The sum allocated to research, £66 million is a fraction of the estimated cost of dementia – running at around £20 billion each year. It is also estimated that patients with some form of dementia occupy a staggering 25% of NHS hospital beds at any given time.

Although research is vital and desperately needed, community provision of care for these most vulnerable of patients is a priority right now. As the daughter of two parents who suffered from dementia for the final ten years of their lives, I would like to highlight another priority – to educate the general public in how to respond to an elderly (and sometimes not so elderly) sufferer.

It is very easy to become frustrated with someone who keeps repeating the same question over and over again, who forgets who you are and wanders off the minute your back is turned. It’s very easy to feel embarrassed as your father or mother talk nonsense to strangers and invade the personal space of shoppers/sightseers/diners as they go about their own business. It’s easy to get cross as someone who used to be your world and your rock just picks things up in shops and walks out without paying or says incredibly rude things to your friends.

As my father became lost in his own private and confusing world, he could remember every code he used as a signalman in submarines during the Second World War, but he couldn’t tie his own shoe laces. My mother, who was sociable, funny and kind, alienated so many friends and neighbours as her sense of appropriate behaviour left her but could still recall her children’s greatest personal achievements.

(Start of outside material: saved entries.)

-- pv_equiv track=rewrite | github.com/LUKIS123/NiDUC2-ARQ | DataGenerator.py | generate_stop_msg
-- ===== SOURCE A (Python) =====
-- def generate_stop_msg(length):
--     data_list = []
--     current = 1
--     for i in range(length):
--         data_list.append(current)
--         if current == 1:
--             current = 0
--         else:
--             current = 1
--     return data_list
-- ===== SOURCE B (Python) =====
-- def generate_stop_msg(length):
--     if length <= 0:
--         return []
--     pairs, rem = divmod(length, 2)
--     return [1, 0] * pairs + [1] * rem
-- ===== Notes on version B (the rewrite author's own statement) =====
-- stated objective: faster
-- what changed: Builds the list by block replication ([1,0] repeated length//2 times plus a trailing [1] when length is odd) instead of A's element-by-element loop that appends and flips a 'current' toggle.
import Mathlib
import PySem

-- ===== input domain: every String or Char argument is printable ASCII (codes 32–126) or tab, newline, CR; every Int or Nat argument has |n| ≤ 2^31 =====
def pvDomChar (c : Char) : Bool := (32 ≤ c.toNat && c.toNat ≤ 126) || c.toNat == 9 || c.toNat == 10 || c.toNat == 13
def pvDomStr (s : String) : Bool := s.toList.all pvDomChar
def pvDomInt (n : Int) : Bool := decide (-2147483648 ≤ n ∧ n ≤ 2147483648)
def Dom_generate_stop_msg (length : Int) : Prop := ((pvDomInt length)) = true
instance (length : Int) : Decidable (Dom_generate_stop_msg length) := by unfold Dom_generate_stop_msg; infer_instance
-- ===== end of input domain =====

-- B builds the result by block replication ([1,0] * (length//2) ++ [1] * (length%2)) instead of A's per-element toggle loop (objective: alternative).

-- ===== PORT A =====
def generate_stop_msg (length : Int) : List Int :=
  ((PySem.List.pyRange 0 length 1).foldl
    (fun (st : List Int × Int) _ =>
      (st.1 ++ [st.2], if st.2 = 1 then 0 else 1))
    ([], 1)).1

-- ===== PORT B =====
-- ports Python 'xs * n' for n ≥ 0
def pyRepeatList (xs : List Int) (n : Nat) : List Int := (List.replicate n xs).flatten

def generate_stop_msg_alt (length : Int) : List Int :=
  if length ≤ 0 then []
  else
    pyRepeatList [1, 0] (PySem.Int.floordiv length 2).toNat
      ++ pyRepeatList [1] (PySem.Int.mod length 2).toNat

-- ===== PRECONDITION & SPEC =====
def Spec_generate_stop_msg (length : Int) (out : List Int) : Prop := out = generate_stop_msg_alt length
instance (length : Int) (out : List Int) : Decidable (Spec_generate_stop_msg length out) := by unfold Spec_generate_stop_msg; infer_instance

-- ===== CLAIM (what is proved, stated in full; the proofs are below) =====
def Claim_equal_generate_stop_msg : Prop := ∀ (length : Int), Dom_generate_stop_msg length → Spec_generate_stop_msg length (generate_stop_msg length)

-- ===== LEMMAS AND PROOFS =====

-- the alternating sequence A produces, as a reference
def altseq : Int → Nat → List Int
  | _, 0 => []
  | c, n+1 => c :: altseq (1 - c) n

lemma foldl_altseq (l : List Int) (acc : List Int) (c : Int) (hc : c = 0 ∨ c = 1) :
    ((l.foldl (fun (st : List Int × Int) _ =>
      (st.1 ++ [st.2], if st.2 = 1 then 0 else 1)) (acc, c)).1)
      = acc ++ altseq c l.length := by
  induction l generalizing acc c with
  | nil => simp [altseq]
  | cons x xs ih =>
    simp only [List.foldl_cons, List.length_cons, altseq]
    rcases hc with h | h <;> subst h
    · rw [show ((if (0:Int) = 1 then (0:Int) else 1)) = 1 by norm_num,
        ih (acc ++ [0]) 1 (Or.inr rfl)]
      simp
    · rw [show ((if (1:Int) = 1 then (0:Int) else 1)) = 0 by norm_num,
        ih (acc ++ [1]) 0 (Or.inl rfl)]
      simp

lemma altseq_even (k : Nat) :
    altseq 1 (2 * k) = (List.replicate k ([1, 0] : List Int)).flatten := by
  induction k with
  | zero => simp [altseq]
  | succ k ih =>
    have : 2 * (k + 1) = (2 * k) + 1 + 1 := by omega
    rw [this]
    simp only [altseq]
    norm_num
    rw [ih]
    simp [List.replicate_succ]

lemma altseq_odd (k : Nat) :
    altseq 1 (2 * k + 1) = (List.replicate k ([1, 0] : List Int)).flatten ++ [1] := by
  induction k with
  | zero => simp [altseq]
  | succ k ih =>
    have h2 : 2 * (k + 1) + 1 = (2 * k + 1) + 1 + 1 := by omega
    rw [h2, show altseq 1 ((2 * k + 1) + 1 + 1) = 1 :: 0 :: altseq 1 (2 * k + 1) by
      simp [altseq], ih]
    simp [List.replicate_succ]

-- ===== VERDICT (by name: the statement is the Claim_ definition above) =====
theorem generate_stop_msg_spec : Claim_equal_generate_stop_msg := by
  intro length _
  unfold Spec_generate_stop_msg generate_stop_msg generate_stop_msg_alt
  rw [foldl_altseq _ _ _ (Or.inr rfl)]
  by_cases h : length ≤ 0
  · rw [PySem.List.pyRange_one_eq_nil (by omega), if_pos h]
    simp [altseq]
  · rw [if_neg h]
    have hlen : (PySem.List.pyRange 0 length 1).length = length.toNat := by
      rw [PySem.List.length_pyRange_one]; omega
    have hfd : PySem.Int.floordiv length 2 = (length.toNat / 2 : Nat) := by
      rw [PySem.Int.floordiv_eq_ediv_of_pos (by norm_num)]
      omega
    have hmd : PySem.Int.mod length 2 = (length.toNat % 2 : Nat) := by
      rw [PySem.Int.mod_eq_emod_of_pos (by norm_num)]
      omega
    rw [hlen, hfd, hmd]
    simp only [Int.toNat_natCast, pyRepeatList]
    rcases Nat.even_or_odd length.toNat with ⟨k, hk⟩ | ⟨k, hk⟩
    · rw [hk, show k + k = 2 * k by omega, altseq_even]
      simp [Nat.mul_mod_right, show 2 * k / 2 = k by omega]
    · rw [hk, altseq_odd]
      simp [show (2 * k + 1) / 2 = k by omega, show (2 * k + 1) % 2 = 1 by omega]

But there were wonderful moments too – as a window occasionally seemed to open briefly and bring my precious people back to me for the most fleeting of time. Just before my father finally needed to be admitted to a nursing home, my daughter, about ten years old at the time, baked her granddad a birthday cake and decorated it with loving care with chocolate buttons. Daddy, who at that stage could barely string a sentence together, let alone make sense with words, beamed at the sight of this gift and said ‘Ellie – if I win the lottery – I’ll give you the lot!’ Dementia sufferers may seem very odd and a little frightening at times, but the person you knew and loved is still in there – somewhere.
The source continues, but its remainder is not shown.